- **Material provided**
○ ○ ○ ○

-- pv_equiv track=rewrite | github.com/Cortys/rankgnn | src/rgnn/metrics/rank.py | bucked_sorted_list_to_ranking
-- ===== SOURCE A (Python) =====
-- def bucked_sorted_list_to_ranking(objects, object_ranks, predicted_ordering):
--   lut = dict(zip(objects, object_ranks))
--   real_ranks = []
--   predicted_ranks = []
--
--   curr_object_rank = None
--   curr_pred_rank = -1
--
--   for o in predicted_ordering:
--     o_rank = lut[o]
--
--     if curr_object_rank != o_rank:
--       curr_object_rank = o_rank
--       curr_pred_rank += 1
--
--     real_ranks.append(o_rank)
--     predicted_ranks.append(curr_pred_rank)
--
--   return predicted_ranks, real_ranks
-- ===== SOURCE B (Python) =====
-- def bucked_sorted_list_to_ranking(objects, object_ranks, predicted_ordering):
--   lut = dict(zip(objects, object_ranks))
--   real_ranks = [lut[o] for o in predicted_ordering]
--   if real_ranks:
--     changes = [0] + [1 if a != b else 0 for a, b in zip(real_ranks, real_ranks[1:])]
--   else:
--     changes = []
--   predicted_ranks = []
--   total = 0
--   for c in changes:
--     total += c
--     predicted_ranks.append(total)
--   return predicted_ranks, real_ranks
-- ===== Notes on version B (the rewrite author's own statement) =====
-- stated objective: alternative
-- what changed: A interleaves lookup, bucket tracking (Option sentinel + running counter) and both outputs in one stateful loop; B first maps the rank lookup over the ordering, then derives a 0/1 adjacent-change list by zipping the rank list with its own tail, and prefix-sums that list to get the predicted ranks.
import Mathlib
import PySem

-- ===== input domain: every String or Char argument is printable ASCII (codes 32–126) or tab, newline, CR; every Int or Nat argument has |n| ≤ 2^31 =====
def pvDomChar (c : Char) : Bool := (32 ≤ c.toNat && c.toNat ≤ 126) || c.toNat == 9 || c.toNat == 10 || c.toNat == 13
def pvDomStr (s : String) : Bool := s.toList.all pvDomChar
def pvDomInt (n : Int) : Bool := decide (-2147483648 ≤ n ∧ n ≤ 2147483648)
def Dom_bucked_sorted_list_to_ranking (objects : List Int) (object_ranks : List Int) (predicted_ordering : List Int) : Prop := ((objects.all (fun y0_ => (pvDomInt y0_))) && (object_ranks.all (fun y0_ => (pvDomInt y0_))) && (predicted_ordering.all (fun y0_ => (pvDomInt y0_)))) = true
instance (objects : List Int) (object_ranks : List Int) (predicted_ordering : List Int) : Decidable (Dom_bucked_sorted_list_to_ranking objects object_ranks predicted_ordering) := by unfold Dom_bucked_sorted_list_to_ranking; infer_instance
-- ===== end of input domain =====

-- B replaces A's single stateful loop (Option sentinel + counter) by three passes:
-- a rank-lookup map, an adjacent-change 0/1 list, and a prefix sum; same cost, different structure.

-- ===== PORT A =====
-- state = (real_ranks, predicted_ranks, curr_object_rank, curr_pred_rank); lut[o] via getD 0, total under Pre_
def aStep (lut : PySem.Dict Int Int) (s : List Int × List Int × Option Int × Int) (o : Int) :
    List Int × List Int × Option Int × Int :=
  let o_rank := (lut.get? o).getD 0
  if s.2.2.1 ≠ some o_rank then
    (s.1 ++ [o_rank], s.2.1 ++ [s.2.2.2 + 1], some o_rank, s.2.2.2 + 1)
  else
    (s.1 ++ [o_rank], s.2.1 ++ [s.2.2.2], s.2.2.1, s.2.2.2)

def bucked_sorted_list_to_ranking (objects : List Int) (object_ranks : List Int) (predicted_ordering : List Int) : List Int × List Int :=
  let lut := PySem.Dict.ofList (objects.zip object_ranks)
  let st := predicted_ordering.foldl (aStep lut) ([], [], none, -1)
  (st.2.1, st.1)

-- ===== PORT B =====
-- prefix-sum loop state = (predicted_ranks, total)
def bSumStep (s : List Int × Int) (c : Int) : List Int × Int := (s.1 ++ [s.2 + c], s.2 + c)

def bucked_sorted_list_to_ranking_alt (objects : List Int) (object_ranks : List Int) (predicted_ordering : List Int) : List Int × List Int :=
  let lut := PySem.Dict.ofList (objects.zip object_ranks)
  let real_ranks := predicted_ordering.map (fun o => (lut.get? o).getD 0)
  let changes :=
    match real_ranks with
    | [] => []
    | _ :: tl => 0 :: List.zipWith (fun a b => if a ≠ b then (1 : Int) else 0) real_ranks tl
  let pred := (changes.foldl bSumStep ([], 0)).1
  (pred, real_ranks)

-- ===== PRECONDITION & SPEC =====
-- Pre_ excludes exactly the inputs where Python A raises KeyError: some element of
-- predicted_ordering is not a key of dict(zip(objects, object_ranks)).
def Pre_bucked_sorted_list_to_ranking (objects : List Int) (object_ranks : List Int) (predicted_ordering : List Int) : Prop :=
  ∀ o ∈ predicted_ordering, o ∈ (objects.zip object_ranks).map Prod.fst
instance (objects : List Int) (object_ranks : List Int) (predicted_ordering : List Int) : Decidable (Pre_bucked_sorted_list_to_ranking objects object_ranks predicted_ordering) := by unfold Pre_bucked_sorted_list_to_ranking; infer_instance

def pvWitness_bucked_sorted_list_to_ranking : List Int × List Int × List Int := ([1, 2, 3], [0, 0, 1], [2, 1, 3, 3])

def Spec_bucked_sorted_list_to_ranking (objects : List Int) (object_ranks : List Int) (predicted_ordering : List Int) (out : List Int × List Int) : Prop := out = bucked_sorted_list_to_ranking_alt objects object_ranks predicted_ordering
instance (objects : List Int) (object_ranks : List Int) (predicted_ordering : List Int) (out : List Int × List Int) : Decidable (Spec_bucked_sorted_list_to_ranking objects object_ranks predicted_ordering out) := by unfold Spec_bucked_sorted_list_to_ranking; infer_instance

-- ===== CLAIM (what is proved, stated in full; the proofs are below) =====
def Claim_equal_bucked_sorted_list_to_ranking : Prop := ∀ (objects : List Int) (object_ranks : List Int) (predicted_ordering : List Int), Dom_bucked_sorted_list_to_ranking objects object_ranks predicted_ordering → Pre_bucked_sorted_list_to_ranking objects object_ranks predicted_ordering → Spec_bucked_sorted_list_to_ranking objects object_ranks predicted_ordering (bucked_sorted_list_to_ranking objects object_ranks predicted_ordering)

-- ===== LEMMAS AND PROOFS =====

-- the predicted-rank sequence produced from a current bucket value and counter over a list of real ranks
def specPred (curr : Option Int) (cpr : Int) : List Int → List Int
  | [] => []
  | r :: rest =>
    if curr ≠ some r then (cpr + 1) :: specPred (some r) (cpr + 1) rest
    else cpr :: specPred curr cpr rest

-- prefix sums starting from a running total
def psFrom (t : Int) : List Int → List Int
  | [] => []
  | c :: cs => (t + c) :: psFrom (t + c) cs

theorem foldA_eq (lut : PySem.Dict Int Int) :
    ∀ (l ra pa : List Int) (curr : Option Int) (cpr : Int),
    ∃ c' p',
      l.foldl (aStep lut) (ra, pa, curr, cpr)
        = (ra ++ l.map (fun o => (lut.get? o).getD 0),
           pa ++ specPred curr cpr (l.map (fun o => (lut.get? o).getD 0)), c', p') := by
  intro l
  induction l with
  | nil => intro ra pa curr cpr; exact ⟨curr, cpr, by simp [specPred]⟩
  | cons o rest ih =>
    intro ra pa curr cpr
    simp only [List.foldl_cons, List.map_cons, aStep]
    by_cases h : curr = some ((lut.get? o).getD 0)
    · subst h
      rw [if_neg (by simp)]
      obtain ⟨c', p', heq⟩ := ih (ra ++ [(lut.get? o).getD 0]) (pa ++ [cpr]) (some ((lut.get? o).getD 0)) cpr
      exact ⟨c', p', by rw [heq]; simp [specPred]⟩
    · rw [if_pos (show curr ≠ some ((lut.get? o).getD 0) from h)]
      obtain ⟨c', p', heq⟩ := ih (ra ++ [(lut.get? o).getD 0]) (pa ++ [cpr + 1]) (some ((lut.get? o).getD 0)) (cpr + 1)
      exact ⟨c', p', by rw [heq]; simp [specPred, h]⟩

theorem foldSum_eq : ∀ (cs acc : List Int) (t : Int),
    (cs.foldl bSumStep (acc, t)).1 = acc ++ psFrom t cs := by
  intro cs
  induction cs with
  | nil => intro acc t; simp [psFrom]
  | cons c cs ih => intro acc t; simp only [List.foldl_cons, bSumStep, psFrom, ih, List.append_assoc, List.singleton_append]

theorem psFrom_zip_eq_specPred : ∀ (rest : List Int) (p t : Int),
    psFrom t (List.zipWith (fun a b => if a ≠ b then (1 : Int) else 0) (p :: rest) rest)
      = specPred (some p) t rest := by
  intro rest
  induction rest with
  | nil => intro p t; simp [psFrom, specPred]
  | cons r rest ih =>
    intro p t
    simp only [List.zipWith_cons_cons, psFrom, specPred, ih]
    by_cases h : p = r
    · subst h; simp
    · simp [h]

-- ===== VERDICT (by name: the statement is the Claim_ definition above) =====
theorem bucked_sorted_list_to_ranking_spec : Claim_equal_bucked_sorted_list_to_ranking := by
  intro objects object_ranks predicted_ordering _ _
  unfold Spec_bucked_sorted_list_to_ranking
  unfold bucked_sorted_list_to_ranking bucked_sorted_list_to_ranking_alt
  set lut := PySem.Dict.ofList (objects.zip object_ranks) with hlut
  obtain ⟨c', p', hA⟩ := foldA_eq lut predicted_ordering [] [] none (-1)
  simp only [hA, List.nil_append]
  set real := predicted_ordering.map (fun o => (lut.get? o).getD 0) with hreal
  cases real with
  | nil => simp [specPred]
  | cons r tl =>
    simp only [foldSum_eq, List.nil_append, psFrom, specPred]
    rw [psFrom_zip_eq_specPred]
    simp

○ ○ ○ ○

- **Task directions**
Output, from the data above, the lines from the line with "pa ++ specPred" to the line with "o).getD 0)) cpr" exactly as they stand, both ends included and nothing else.

- **Result of this exercise**
           pa ++ specPred curr cpr (l.map (fun o => (lut.get? o).getD 0)), c', p') := by
  intro l
  induction l with
  | nil => intro ra pa curr cpr; exact ⟨curr, cpr, by simp [specPred]⟩
  | cons o rest ih =>
    intro ra pa curr cpr
    simp only [List.foldl_cons, List.map_cons, aStep]
    by_cases h : curr = some ((lut.get? o).getD 0)
    · subst h
      rw [if_neg (by simp)]
      obtain ⟨c', p', heq⟩ := ih (ra ++ [(lut.get? o).getD 0]) (pa ++ [cpr]) (some ((lut.get? o).getD 0)) cpr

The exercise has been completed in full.